(Listed entries begins)

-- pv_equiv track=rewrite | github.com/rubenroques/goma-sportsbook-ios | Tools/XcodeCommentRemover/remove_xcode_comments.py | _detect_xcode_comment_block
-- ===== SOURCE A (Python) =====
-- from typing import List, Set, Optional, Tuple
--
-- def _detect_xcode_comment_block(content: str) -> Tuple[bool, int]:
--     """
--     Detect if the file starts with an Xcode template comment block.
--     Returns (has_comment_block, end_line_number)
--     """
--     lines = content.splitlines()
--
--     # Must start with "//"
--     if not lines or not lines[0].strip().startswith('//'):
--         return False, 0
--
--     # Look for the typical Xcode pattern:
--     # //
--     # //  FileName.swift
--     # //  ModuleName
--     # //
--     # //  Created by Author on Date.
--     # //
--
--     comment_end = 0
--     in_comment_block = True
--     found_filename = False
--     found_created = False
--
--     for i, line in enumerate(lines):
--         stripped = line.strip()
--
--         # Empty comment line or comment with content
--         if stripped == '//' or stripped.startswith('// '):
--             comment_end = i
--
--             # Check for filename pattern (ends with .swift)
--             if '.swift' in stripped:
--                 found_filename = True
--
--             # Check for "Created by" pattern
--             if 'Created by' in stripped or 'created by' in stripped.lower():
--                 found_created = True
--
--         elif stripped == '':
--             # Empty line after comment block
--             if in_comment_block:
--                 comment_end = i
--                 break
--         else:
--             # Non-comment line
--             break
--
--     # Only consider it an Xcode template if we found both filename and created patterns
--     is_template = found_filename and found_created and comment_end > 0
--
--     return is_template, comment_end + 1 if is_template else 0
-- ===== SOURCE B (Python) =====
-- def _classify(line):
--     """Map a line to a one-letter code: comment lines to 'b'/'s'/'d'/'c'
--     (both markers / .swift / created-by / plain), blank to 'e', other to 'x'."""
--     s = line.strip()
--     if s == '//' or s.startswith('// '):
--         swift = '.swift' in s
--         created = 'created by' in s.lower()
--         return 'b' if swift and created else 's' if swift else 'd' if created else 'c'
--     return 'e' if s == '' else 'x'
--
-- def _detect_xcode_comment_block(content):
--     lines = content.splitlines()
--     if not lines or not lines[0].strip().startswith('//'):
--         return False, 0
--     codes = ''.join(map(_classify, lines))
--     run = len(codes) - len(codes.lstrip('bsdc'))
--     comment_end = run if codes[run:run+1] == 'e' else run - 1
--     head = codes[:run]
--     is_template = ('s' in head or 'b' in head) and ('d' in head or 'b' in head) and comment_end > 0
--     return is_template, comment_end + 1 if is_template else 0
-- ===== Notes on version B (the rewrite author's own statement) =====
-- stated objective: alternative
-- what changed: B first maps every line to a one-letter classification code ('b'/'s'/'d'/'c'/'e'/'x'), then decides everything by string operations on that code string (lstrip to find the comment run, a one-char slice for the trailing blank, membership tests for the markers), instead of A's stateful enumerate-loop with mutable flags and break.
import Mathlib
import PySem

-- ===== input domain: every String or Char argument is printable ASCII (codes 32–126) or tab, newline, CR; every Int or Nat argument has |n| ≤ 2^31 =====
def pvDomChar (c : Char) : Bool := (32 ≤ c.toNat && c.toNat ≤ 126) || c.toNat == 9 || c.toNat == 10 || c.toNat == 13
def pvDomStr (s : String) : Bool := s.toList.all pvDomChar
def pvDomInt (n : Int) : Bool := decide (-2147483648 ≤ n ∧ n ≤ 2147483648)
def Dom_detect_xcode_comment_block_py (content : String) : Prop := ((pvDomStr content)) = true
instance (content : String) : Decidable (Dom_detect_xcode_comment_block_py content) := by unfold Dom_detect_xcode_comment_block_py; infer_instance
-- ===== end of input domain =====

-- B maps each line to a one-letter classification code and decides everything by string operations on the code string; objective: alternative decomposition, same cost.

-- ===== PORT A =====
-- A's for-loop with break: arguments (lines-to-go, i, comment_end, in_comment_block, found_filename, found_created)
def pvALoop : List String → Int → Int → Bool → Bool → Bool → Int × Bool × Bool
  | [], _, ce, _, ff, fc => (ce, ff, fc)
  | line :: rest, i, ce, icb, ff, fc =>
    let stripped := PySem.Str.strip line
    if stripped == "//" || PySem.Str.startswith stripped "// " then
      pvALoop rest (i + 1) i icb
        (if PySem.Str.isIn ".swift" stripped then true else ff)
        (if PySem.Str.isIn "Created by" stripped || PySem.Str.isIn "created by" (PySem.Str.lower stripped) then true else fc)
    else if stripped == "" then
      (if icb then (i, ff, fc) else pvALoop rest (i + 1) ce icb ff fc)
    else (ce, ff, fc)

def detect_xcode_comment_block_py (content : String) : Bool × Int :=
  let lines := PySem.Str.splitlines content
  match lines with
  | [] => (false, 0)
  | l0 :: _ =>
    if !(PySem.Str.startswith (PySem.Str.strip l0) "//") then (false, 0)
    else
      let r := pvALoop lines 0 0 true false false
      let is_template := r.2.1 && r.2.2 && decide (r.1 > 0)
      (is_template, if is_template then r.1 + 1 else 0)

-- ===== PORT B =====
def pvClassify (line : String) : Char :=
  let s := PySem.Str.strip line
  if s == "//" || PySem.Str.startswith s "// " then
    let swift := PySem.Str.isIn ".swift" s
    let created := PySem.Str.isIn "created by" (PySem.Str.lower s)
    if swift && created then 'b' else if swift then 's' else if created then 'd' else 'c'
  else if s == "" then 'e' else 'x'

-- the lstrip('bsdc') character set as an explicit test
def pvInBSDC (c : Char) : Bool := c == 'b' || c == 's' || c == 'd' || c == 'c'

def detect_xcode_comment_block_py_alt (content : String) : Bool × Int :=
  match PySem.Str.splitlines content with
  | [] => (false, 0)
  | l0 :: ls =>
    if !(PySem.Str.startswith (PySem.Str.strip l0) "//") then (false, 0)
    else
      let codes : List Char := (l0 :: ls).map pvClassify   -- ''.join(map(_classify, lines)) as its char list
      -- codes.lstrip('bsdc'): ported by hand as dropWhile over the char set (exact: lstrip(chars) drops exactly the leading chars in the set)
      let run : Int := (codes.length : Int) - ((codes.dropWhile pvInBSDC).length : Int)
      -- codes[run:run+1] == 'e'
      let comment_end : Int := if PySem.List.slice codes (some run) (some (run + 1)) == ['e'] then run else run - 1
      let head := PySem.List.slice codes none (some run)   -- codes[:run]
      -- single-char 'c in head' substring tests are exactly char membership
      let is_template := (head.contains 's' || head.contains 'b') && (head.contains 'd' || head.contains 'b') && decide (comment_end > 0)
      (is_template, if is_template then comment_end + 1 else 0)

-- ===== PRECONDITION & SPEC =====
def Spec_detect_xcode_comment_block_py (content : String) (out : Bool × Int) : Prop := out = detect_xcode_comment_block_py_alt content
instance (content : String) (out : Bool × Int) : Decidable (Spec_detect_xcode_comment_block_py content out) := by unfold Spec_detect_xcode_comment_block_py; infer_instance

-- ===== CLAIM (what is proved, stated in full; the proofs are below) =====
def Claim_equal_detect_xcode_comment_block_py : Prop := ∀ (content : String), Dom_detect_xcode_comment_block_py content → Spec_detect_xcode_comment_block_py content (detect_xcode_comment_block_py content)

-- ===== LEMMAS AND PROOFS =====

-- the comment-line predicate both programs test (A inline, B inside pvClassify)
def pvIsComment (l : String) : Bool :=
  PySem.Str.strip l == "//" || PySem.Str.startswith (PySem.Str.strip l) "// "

(Listed entries ends)

Only an exact transcription of all the records above counts as an answer.

-- pv_equiv track=rewrite | github.com/rubenroques/goma-sportsbook-ios | Tools/XcodeCommentRemover/remove_xcode_comments.py | _detect_xcode_comment_block
-- ===== SOURCE A (Python) =====
-- from typing import List, Set, Optional, Tuple
--
-- def _detect_xcode_comment_block(content: str) -> Tuple[bool, int]:
--     """
--     Detect if the file starts with an Xcode template comment block.
--     Returns (has_comment_block, end_line_number)
--     """
--     lines = content.splitlines()
--
--     # Must start with "//"
--     if not lines or not lines[0].strip().startswith('//'):
--         return False, 0
--
--     # Look for the typical Xcode pattern:
--     # //
--     # //  FileName.swift
--     # //  ModuleName
--     # //
--     # //  Created by Author on Date.
--     # //
--
--     comment_end = 0
--     in_comment_block = True
--     found_filename = False
--     found_created = False
--
--     for i, line in enumerate(lines):
--         stripped = line.strip()
--
--         # Empty comment line or comment with content
--         if stripped == '//' or stripped.startswith('// '):
--             comment_end = i
--
--             # Check for filename pattern (ends with .swift)
--             if '.swift' in stripped:
--                 found_filename = True
--
--             # Check for "Created by" pattern
--             if 'Created by' in stripped or 'created by' in stripped.lower():
--                 found_created = True
--
--         elif stripped == '':
--             # Empty line after comment block
--             if in_comment_block:
--                 comment_end = i
--                 break
--         else:
--             # Non-comment line
--             break
--
--     # Only consider it an Xcode template if we found both filename and created patterns
--     is_template = found_filename and found_created and comment_end > 0
--
--     return is_template, comment_end + 1 if is_template else 0
-- ===== SOURCE B (Python) =====
-- def _classify(line):
--     """Map a line to a one-letter code: comment lines to 'b'/'s'/'d'/'c'
--     (both markers / .swift / created-by / plain), blank to 'e', other to 'x'."""
--     s = line.strip()
--     if s == '//' or s.startswith('// '):
--         swift = '.swift' in s
--         created = 'created by' in s.lower()
--         return 'b' if swift and created else 's' if swift else 'd' if created else 'c'
--     return 'e' if s == '' else 'x'
--
-- def _detect_xcode_comment_block(content):
--     lines = content.splitlines()
--     if not lines or not lines[0].strip().startswith('//'):
--         return False, 0
--     codes = ''.join(map(_classify, lines))
--     run = len(codes) - len(codes.lstrip('bsdc'))
--     comment_end = run if codes[run:run+1] == 'e' else run - 1
--     head = codes[:run]
--     is_template = ('s' in head or 'b' in head) and ('d' in head or 'b' in head) and comment_end > 0
--     return is_template, comment_end + 1 if is_template else 0
-- ===== Notes on version B (the rewrite author's own statement) =====
-- stated objective: alternative
-- what changed: B first maps every line to a one-letter classification code ('b'/'s'/'d'/'c'/'e'/'x'), then decides everything by string operations on that code string (lstrip to find the comment run, a one-char slice for the trailing blank, membership tests for the markers), instead of A's stateful enumerate-loop with mutable flags and break.
import Mathlib
import PySem

-- ===== input domain: every String or Char argument is printable ASCII (codes 32–126) or tab, newline, CR; every Int or Nat argument has |n| ≤ 2^31 =====
def pvDomChar (c : Char) : Bool := (32 ≤ c.toNat && c.toNat ≤ 126) || c.toNat == 9 || c.toNat == 10 || c.toNat == 13
def pvDomStr (s : String) : Bool := s.toList.all pvDomChar
def pvDomInt (n : Int) : Bool := decide (-2147483648 ≤ n ∧ n ≤ 2147483648)
def Dom_detect_xcode_comment_block_py (content : String) : Prop := ((pvDomStr content)) = true
instance (content : String) : Decidable (Dom_detect_xcode_comment_block_py content) := by unfold Dom_detect_xcode_comment_block_py; infer_instance
-- ===== end of input domain =====

-- B maps each line to a one-letter classification code and decides everything by string operations on the code string; objective: alternative decomposition, same cost.

-- ===== PORT A =====
-- A's for-loop with break: arguments (lines-to-go, i, comment_end, in_comment_block, found_filename, found_created)
def pvALoop : List String → Int → Int → Bool → Bool → Bool → Int × Bool × Bool
  | [], _, ce, _, ff, fc => (ce, ff, fc)
  | line :: rest, i, ce, icb, ff, fc =>
    let stripped := PySem.Str.strip line
    if stripped == "//" || PySem.Str.startswith stripped "// " then
      pvALoop rest (i + 1) i icb
        (if PySem.Str.isIn ".swift" stripped then true else ff)
        (if PySem.Str.isIn "Created by" stripped || PySem.Str.isIn "created by" (PySem.Str.lower stripped) then true else fc)
    else if stripped == "" then
      (if icb then (i, ff, fc) else pvALoop rest (i + 1) ce icb ff fc)
    else (ce, ff, fc)

def detect_xcode_comment_block_py (content : String) : Bool × Int :=
  let lines := PySem.Str.splitlines content
  match lines with
  | [] => (false, 0)
  | l0 :: _ =>
    if !(PySem.Str.startswith (PySem.Str.strip l0) "//") then (false, 0)
    else
      let r := pvALoop lines 0 0 true false false
      let is_template := r.2.1 && r.2.2 && decide (r.1 > 0)
      (is_template, if is_template then r.1 + 1 else 0)

-- ===== PORT B =====
def pvClassify (line : String) : Char :=
  let s := PySem.Str.strip line
  if s == "//" || PySem.Str.startswith s "// " then
    let swift := PySem.Str.isIn ".swift" s
    let created := PySem.Str.isIn "created by" (PySem.Str.lower s)
    if swift && created then 'b' else if swift then 's' else if created then 'd' else 'c'
  else if s == "" then 'e' else 'x'

-- the lstrip('bsdc') character set as an explicit test
def pvInBSDC (c : Char) : Bool := c == 'b' || c == 's' || c == 'd' || c == 'c'

def detect_xcode_comment_block_py_alt (content : String) : Bool × Int :=
  match PySem.Str.splitlines content with
  | [] => (false, 0)
  | l0 :: ls =>
    if !(PySem.Str.startswith (PySem.Str.strip l0) "//") then (false, 0)
    else
      let codes : List Char := (l0 :: ls).map pvClassify   -- ''.join(map(_classify, lines)) as its char list
      -- codes.lstrip('bsdc'): ported by hand as dropWhile over the char set (exact: lstrip(chars) drops exactly the leading chars in the set)
      let run : Int := (codes.length : Int) - ((codes.dropWhile pvInBSDC).length : Int)
      -- codes[run:run+1] == 'e'
      let comment_end : Int := if PySem.List.slice codes (some run) (some (run + 1)) == ['e'] then run else run - 1
      let head := PySem.List.slice codes none (some run)   -- codes[:run]
      -- single-char 'c in head' substring tests are exactly char membership
      let is_template := (head.contains 's' || head.contains 'b') && (head.contains 'd' || head.contains 'b') && decide (comment_end > 0)
      (is_template, if is_template then comment_end + 1 else 0)

-- ===== PRECONDITION & SPEC =====
def Spec_detect_xcode_comment_block_py (content : String) (out : Bool × Int) : Prop := out = detect_xcode_comment_block_py_alt content
instance (content : String) (out : Bool × Int) : Decidable (Spec_detect_xcode_comment_block_py content out) := by unfold Spec_detect_xcode_comment_block_py; infer_instance

-- ===== CLAIM (what is proved, stated in full; the proofs are below) =====
def Claim_equal_detect_xcode_comment_block_py : Prop := ∀ (content : String), Dom_detect_xcode_comment_block_py content → Spec_detect_xcode_comment_block_py content (detect_xcode_comment_block_py content)

-- ===== LEMMAS AND PROOFS =====

-- the comment-line predicate both programs test (A inline, B inside pvClassify)
def pvIsComment (l : String) : Bool :=
  PySem.Str.strip l == "//" || PySem.Str.startswith (PySem.Str.strip l) "// "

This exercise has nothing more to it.